黑色牧马人安静的停在路边,前车玻璃边角处嵌着一张进京证,车主人带着难掩的疲惫,风尘仆仆的来到林窈面前。
这个时候问“你怎么来了”或是“找我有事吗”,好像都有点装傻充愣的刻意。
可是看看车,再看看他倦怠的脸,林窈傻傻的问:“开、开来的?”
“不然呢,这么远,走来吗?”
他像是听了个笑话,语调有点懒。
开过来要多久呢?
之前返京一票难求的时候,林窈查过自驾,得十几个小时,外地车还得有进京证。
一周的时间,十几个小时的路程,这期间,他有无数次机会可以调转方向。
“那……挺累的。”到底在说什么啊。
“嗯。”
“吃了吗?”
这是什么低级的寒暄套路。
“没。”
林窈指向街边,刚想说要不要吃点什么,忽然想起他的胃病,应该不能随便吃路边摊,可现在都快十点了,这边也没什么正经餐厅。
“你……”
“能不能帮个忙?”
正在组织的语言被打断,林窈的反应变得不太灵敏:“啊?哦,你说。”
十五分钟后,被严丝合缝打包的电脑从车上搬进了林窈的出租屋。
林窈住带卫浴的主卧,有足够的位置借他存放。
“房子还没定。其他都好说,电脑放酒店我不放心,借你的地方放两天。”
林窈见过他的配置,的确不便宜,但更重要的是他话里的信息。
“你来北京……工作?”
周仲霄把箱子往不碍事的位置推,站起来拍拍手,语气像在模仿她:“不然来这……干嘛?”

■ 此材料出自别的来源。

-- pv_equiv track=rewrite | github.com/DanaSergali/kili | hw7/homework_slovari.py | count_without_omni
-- ===== SOURCE A (Python) =====
-- def count_without_omni(words,omni):
--     without={}
--     for word in omni:
--         if word[4:] in words:
--                 for s in words:
--                     if s==word[4:]:
--                         if s in without:
--                             without[s]+=1
--                         else:
--                             without[s]=1
--     return without
-- ===== SOURCE B (Python) =====
-- def count_without_omni(words, omni):
--     wc = {}
--     for w in words:
--         wc[w] = wc.get(w, 0) + 1
--     oc = {}
--     for w in omni:
--         s = w[4:]
--         oc[s] = oc.get(s, 0) + 1
--     return {s: c * wc[s] for s, c in oc.items() if s in wc}
-- ===== Notes on version B (the rewrite author's own statement) =====
-- stated objective: faster
-- what changed: Replaces A's nested scan of words for every omni element by two frequency tables (Counter of words, Counter of omni suffixes) combined key-by-key in one pass: result[suf] = suffix-frequency * word-frequency.
import Mathlib
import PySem

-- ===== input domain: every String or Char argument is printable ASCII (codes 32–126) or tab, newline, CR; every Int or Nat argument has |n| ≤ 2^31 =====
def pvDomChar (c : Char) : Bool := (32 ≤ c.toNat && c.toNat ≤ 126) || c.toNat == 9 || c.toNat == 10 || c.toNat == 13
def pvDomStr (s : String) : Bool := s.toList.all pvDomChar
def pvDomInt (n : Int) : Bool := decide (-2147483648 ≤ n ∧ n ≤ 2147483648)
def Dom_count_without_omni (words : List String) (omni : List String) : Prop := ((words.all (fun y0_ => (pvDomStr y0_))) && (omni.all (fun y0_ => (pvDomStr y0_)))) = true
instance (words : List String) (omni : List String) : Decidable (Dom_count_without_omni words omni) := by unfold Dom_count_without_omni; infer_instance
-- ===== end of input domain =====

-- B replaces A's nested scan of `words` per omni element by two frequency tables (Counter-style
-- dicts) combined key-by-key in one pass: result[suf] = omni-suffix-count * word-count.

-- ===== PORT A =====
-- Literal port of A: for each word in omni, if word[4:] is in words, scan all of words and
-- bump without[s] for each occurrence s == word[4:].
def count_without_omni (words : List String) (omni : List String) : List (String × Int) :=
  let without : PySem.Dict String Int :=
    omni.foldl (fun without word =>
      if words.contains (PySem.Str.slice word (some 4) none) then
        words.foldl (fun without s =>
          if s == PySem.Str.slice word (some 4) none then
            if without.contains s then without.modify s 0 (· + 1)
            else without.insert s 1
          else without) without
      else without) PySem.Dict.empty
  without.items

-- ===== PORT B =====
-- Literal port of Source B: wc = counter of words, oc = counter of omni suffixes, then one pass over
-- oc's items building the result dict (wc[s] is wc.getD s 0; the guard guarantees the key is present).
def count_without_omni_alt (words : List String) (omni : List String) : List (String × Int) :=
  let wc : PySem.Dict String Int := words.foldl (fun d w => d.modify w 0 (· + 1)) PySem.Dict.empty
  let oc : PySem.Dict String Int :=
    omni.foldl (fun d w => d.modify (PySem.Str.slice w (some 4) none) 0 (· + 1)) PySem.Dict.empty
  (oc.items.foldl (fun r p => if wc.contains p.1 then r.insert p.1 (p.2 * wc.getD p.1 0) else r)
    (PySem.Dict.empty : PySem.Dict String Int)).items

-- ===== PRECONDITION & SPEC =====
def Spec_count_without_omni (words : List String) (omni : List String) (out : List (String × Int)) : Prop := out = count_without_omni_alt words omni
instance (words : List String) (omni : List String) (out : List (String × Int)) : Decidable (Spec_count_without_omni words omni out) := by unfold Spec_count_without_omni; infer_instance

-- ===== CLAIM (what is proved, stated in full; the proofs are below) =====
def Claim_equal_count_without_omni : Prop := ∀ (words : List String) (omni : List String), Dom_count_without_omni words omni → Spec_count_without_omni words omni (count_without_omni words omni)

-- ===== LEMMAS AND PROOFS =====

-- A's two-branch update (bump if present, insert 1 if not) is exactly `modify s 0 (· + 1)`.
theorem step_eq_modify (d : PySem.Dict String Int) (s : String) :
    (if d.contains s then d.modify s 0 (· + 1) else d.insert s 1) = d.modify s 0 (· + 1) := by
  by_cases h : d.contains s = true
  · simp [h]
  · have h' : d.contains s = false := by simpa using h
    have hg : d.getD s 0 = 0 := by simp [pysem, h']
    have : d.modify s 0 (· + 1) = d.insert s (d.getD s 0 + 1) := PySem.Dict.ext_iff.mpr rfl
    rw [this, hg]
    simp [h']

-- two modifies at the same key compose
theorem modify_modify_self (d : PySem.Dict String Int) (s : String) (f g : Int → Int) :
    (d.modify s 0 f).modify s 0 g = d.modify s 0 (fun v => g (f v)) := by
  have h1 : d.modify s 0 f = d.insert s (f (d.getD s 0)) := PySem.Dict.ext_iff.mpr rfl
  have h2 : (d.modify s 0 f).modify s 0 g
      = (d.modify s 0 f).insert s (g ((d.modify s 0 f).getD s 0)) := PySem.Dict.ext_iff.mpr rfl
  have h3 : d.modify s 0 (fun v => g (f v)) = d.insert s (g (f (d.getD s 0))) := PySem.Dict.ext_iff.mpr rfl
  rw [h2, PySem.Dict.getD_modify_self, h1, h3, PySem.Dict.insert_insert_self]

-- a loop of `modify t (· + 1)` at one key adds the number of hits
theorem inner_loop_eq (t : String) (l : List String) (d : PySem.Dict String Int) :
    l.foldl (fun w s => if s == t then w.modify s 0 (· + 1) else w) d
    = if l.count t = 0 then d else d.modify t 0 (· + (l.count t : Int)) := by
  induction l generalizing d with
  | nil => simp
  | cons x xs ih =>
    by_cases hx : x = t
    · subst hx
      simp only [List.foldl_cons, beq_self_eq_true, if_true, List.count_cons_self]
      rw [ih]
      by_cases h0 : xs.count x = 0
      · simp [h0]
      · have hne : xs.count x + 1 ≠ 0 := by omega
        rw [if_neg h0, if_neg hne, modify_modify_self]
        congr 1
        funext v
        push_cast
        ring
    · have hbx : (x == t) = false := by simpa using hx
      simp only [List.foldl_cons, hbx, Bool.false_eq_true, if_false]
      rw [ih, List.count_cons_of_ne hx]

-- keyed modify-fold: final value at v counts the elements whose key is v
theorem getD_modify_fold (M : List String) (k : String → String) (f : String → Int)
    (d : PySem.Dict String Int) (v : String) :
    (M.foldl (fun d w => d.modify (k w) 0 (· + f (k w))) d).getD v 0
      = d.getD v 0 + ((M.map k).count v : Int) * f v := by
  induction M generalizing d with
  | nil => simp
  | cons x xs ih =>
    simp only [List.foldl_cons, List.map_cons]
    rw [ih, PySem.Dict.getD_modify]
    by_cases hv : v = k x
    · subst hv
      rw [if_pos rfl, List.count_cons_self]
      push_cast
      ring
    · rw [if_neg hv, List.count_cons_of_ne (fun h => hv h.symm)]

-- set(filter) = filter(set): first occurrences survive filtering
theorem ofList_filter (p : String → Bool) (l : List String) :
    PySem.Set.ofList (l.filter p) = (PySem.Set.ofList l).filter p := by
  have key : ∀ (l : List String) (s : List String),
      (l.filter p).foldl PySem.Set.add (s.filter p) = (l.foldl PySem.Set.add s).filter p := by
    intro l
    induction l with
    | nil => intro s; simp
    | cons x xs ih =>
      intro s
      by_cases hx : p x = true
      · have hadd : (PySem.Set.add s x).filter p = PySem.Set.add (s.filter p) x := by
          rw [PySem.Set.add_eq_ite, PySem.Set.add_eq_ite]
          by_cases hm : x ∈ s
          · simp [hm, List.mem_filter, hx]
          · have hnm : x ∉ s.filter p := fun h => hm (List.mem_of_mem_filter h)
            simp [hm, hnm, List.filter_append, hx]
        simp only [List.filter_cons, hx, if_true, List.foldl_cons]
        rw [← ih (PySem.Set.add s x), hadd]
      · have hx' : p x = false := by simpa using hx
        have hadd : (PySem.Set.add s x).filter p = s.filter p := by
          rw [PySem.Set.add_eq_ite]
          by_cases hm : x ∈ s
          · simp [hm]
          · simp [hm, List.filter_append, hx']
        simp only [List.filter_cons, hx', Bool.false_eq_true, if_false, List.foldl_cons]
        rw [← ih (PySem.Set.add s x), hadd]
  simpa using key l []

-- a keyed modify-fold from empty, as an items list
theorem modify_fold_items (M : List String) (k : String → String) (f : String → Int) :
    ((M.foldl (fun d w => d.modify (k w) 0 (· + f (k w))) (PySem.Dict.empty : PySem.Dict String Int)).items)
      = (PySem.Set.ofList (M.map k)).map (fun s => (s, ((M.map k).count s : Int) * f s)) := by
  set D := M.foldl (fun d w => d.modify (k w) 0 (· + f (k w))) (PySem.Dict.empty : PySem.Dict String Int) with hD
  have hkeys : D.keys = PySem.Set.ofList (M.map k) := by
    have := PySem.Dict.keys_foldl_modify_key (l := M) (key := k)
      (d0 := (0 : Int)) (f := fun _ w => (· + f (k w))) (d := (PySem.Dict.empty : PySem.Dict String Int))
    simpa [PySem.Dict.keys_empty, PySem.Set.ofList] using this
  have hnd : D.keys.Nodup := by
    rw [hkeys]; exact PySem.Set.nodup_ofList (M.map k)
  rw [PySem.Dict.items_eq_map_keys D hnd 0, hkeys]
  apply List.map_congr_left
  intro s _
  rw [hD, getD_modify_fold M k f PySem.Dict.empty s]
  simp

-- characterisation of port A's result
theorem count_without_omni_eq (words omni : List String) :
    count_without_omni words omni
      = (PySem.Set.ofList ((omni.map (fun w => PySem.Str.slice w (some 4) none)).filter
            (fun s => words.contains s))).map
          (fun s => (s, ((omni.map (fun w => PySem.Str.slice w (some 4) none)).count s : Int)
            * (words.count s : Int))) := by
  have hfun : (fun (without : PySem.Dict String Int) (word : String) =>
      if words.contains (PySem.Str.slice word (some 4) none) then
        words.foldl (fun without s =>
          if s == PySem.Str.slice word (some 4) none then
            if without.contains s then without.modify s 0 (· + 1)
            else without.insert s 1
          else without) without
      else without)
      = (fun (d : PySem.Dict String Int) (word : String) =>
          if words.contains (PySem.Str.slice word (some 4) none) then
            d.modify (PySem.Str.slice word (some 4) none) 0
              (· + (words.count (PySem.Str.slice word (some 4) none) : Int))
          else d) := by
    funext d word
    by_cases h : words.contains (PySem.Str.slice word (some 4) none) = true
    · rw [if_pos h, if_pos h]
      have hstep : (fun (without : PySem.Dict String Int) (s : String) =>
          if s == PySem.Str.slice word (some 4) none then
            if without.contains s then without.modify s 0 (· + 1)
            else without.insert s 1
          else without)
          = (fun (w : PySem.Dict String Int) (s : String) =>
              if s == PySem.Str.slice word (some 4) none then w.modify s 0 (· + 1) else w) := by
        funext w s
        by_cases hs : (s == PySem.Str.slice word (some 4) none) = true
        · rw [if_pos hs, if_pos hs, step_eq_modify]
        · have hs' : (s == PySem.Str.slice word (some 4) none) = false := by simpa using hs
          simp [hs']
      rw [hstep, inner_loop_eq]
      have hmem : PySem.Str.slice word (some 4) none ∈ words := by simpa using h
      have hpos : 0 < words.count (PySem.Str.slice word (some 4) none) :=
        List.count_pos_iff.mpr hmem
      rw [if_neg (by omega)]
    · rw [if_neg h, if_neg h]
  show (omni.foldl _ PySem.Dict.empty).items = _
  rw [hfun, PySem.List.foldl_if_eq_foldl_filter,
    modify_fold_items (omni.filter (fun word => words.contains (PySem.Str.slice word (some 4) none)))
      (fun w => PySem.Str.slice w (some 4) none) (fun s => (words.count s : Int))]
  have hfm : ((omni.filter (fun w => words.contains (PySem.Str.slice w (some 4) none))).map
        (fun w => PySem.Str.slice w (some 4) none))
      = (omni.map (fun w => PySem.Str.slice w (some 4) none)).filter (fun s => words.contains s) := by
    rw [List.filter_map]
    rfl
  rw [hfm]
  apply List.map_congr_left
  intro s hs
  have hp : words.contains s = true := by
    have : s ∈ (omni.map (fun w => PySem.Str.slice w (some 4) none)).filter (fun s => words.contains s) := by
      simpa [PySem.Set.mem_ofList] using hs
    exact (List.mem_filter.mp this).2
  rw [List.count_filter]
  have hmem : s ∈ words := by simpa using hp
  simp [hmem]

-- characterisation of port B's result
theorem count_without_omni_alt_eq (words omni : List String) :
    count_without_omni_alt words omni
      = ((PySem.Set.ofList (omni.map (fun w => PySem.Str.slice w (some 4) none))).filter
            (fun s => words.contains s)).map
          (fun s => (s, ((omni.map (fun w => PySem.Str.slice w (some 4) none)).count s : Int)
            * (words.count s : Int))) := by
  have hwc : words.foldl (fun d w => d.modify w 0 (· + 1)) PySem.Dict.empty
      = PySem.Dict.counter words := (PySem.Dict.counter_eq_foldl words).symm
  have hoc : omni.foldl (fun d w => d.modify (PySem.Str.slice w (some 4) none) 0 (· + 1)) PySem.Dict.empty
      = PySem.Dict.counter (omni.map (fun w => PySem.Str.slice w (some 4) none)) := by
    rw [PySem.Dict.counter_eq_foldl, List.foldl_map]
  show ((_ : PySem.Dict String Int).items.foldl _ PySem.Dict.empty).items = _
  rw [hwc, hoc, PySem.List.foldl_if_eq_foldl_filter, PySem.Dict.items_counter]
  have hpred : (fun (p : String × Int) => (PySem.Dict.counter words).contains p.1)
      = (fun (p : String × Int) => words.contains p.1) := by
    funext p
    exact PySem.Dict.contains_counter words p.1
  rw [hpred, List.filter_map,
    PySem.Dict.items_foldl_insert_fresh _ _ _ _
      (by intro a _; simp [pysem])
      (by
        rw [List.map_map]
        simpa [Function.comp_def] using
          (PySem.Set.nodup_ofList (omni.map (fun w => PySem.Str.slice w (some 4) none))).filter
            ((fun (p : String × Int) => words.contains p.1) ∘
              (fun k => (k, ((omni.map (fun w => PySem.Str.slice w (some 4) none)).count k : Int)))))]
  have hempty : (PySem.Dict.empty : PySem.Dict String Int).items = [] := rfl
  rw [hempty, List.nil_append, List.map_map]
  rw [List.filter_congr (fun x _ => (rfl :
    ((fun (p : String × Int) => words.contains p.1) ∘
      (fun k => (k, ((omni.map (fun w => PySem.Str.slice w (some 4) none)).count k : Int)))) x
    = (fun s => words.contains s) x))]
  apply List.map_congr_left
  intro s hs
  simp [PySem.Dict.getD_counter]

-- ===== VERDICT (by name: the statement is the Claim_ definition above) =====
theorem count_without_omni_spec : Claim_equal_count_without_omni := by
  intro words omni _
  unfold Spec_count_without_omni
  rw [count_without_omni_eq, count_without_omni_alt_eq, ofList_filter]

林窈的脸猛地涨热,又在急剧飙升的气性里强行冷却,社会人对“体面”的执着重新占领高地。
“你爱干嘛干嘛,与我无关。”
“还是有点关系的。”周仲霄冲她笑了笑:“明天陪我看个房子吧。”
“?”
林窈很想发那个摊手表情包给他——你要不要听听看自己在说什么.jpg
“我为什么要陪你看房子。”
周仲霄想了想,说:“因为我初来乍到,对这地方不太熟悉啊。”
他说的气定神闲,理所当然,说的是过去,也是当下的事实,让林窈有种失足踩进轮回的荒谬感。
他已经不是那个茫然彷徨的留守男孩,在去到一个陌生的地方时需要谁领路熟悉,她也不再是那个天真无知的傻子,一门心思想要捂热他。
林窈手指微握,发现还提着那份芋泥雪贝,拇指指甲抠了抠纸袋提绳,她抬手,岔开话题:“吃吗?”
林窈住的主卧不小,除了床柜子书桌,还有一张沙发和一个吃饭专用小圆桌。
窗户是大落地正朝南,摆了个活动晒衣架,她刚回来还没洗过大件衣服,只挂了几件内衣内裤,林窈一个大步过去,拉过窗帘连内衣带晒架一起遮住。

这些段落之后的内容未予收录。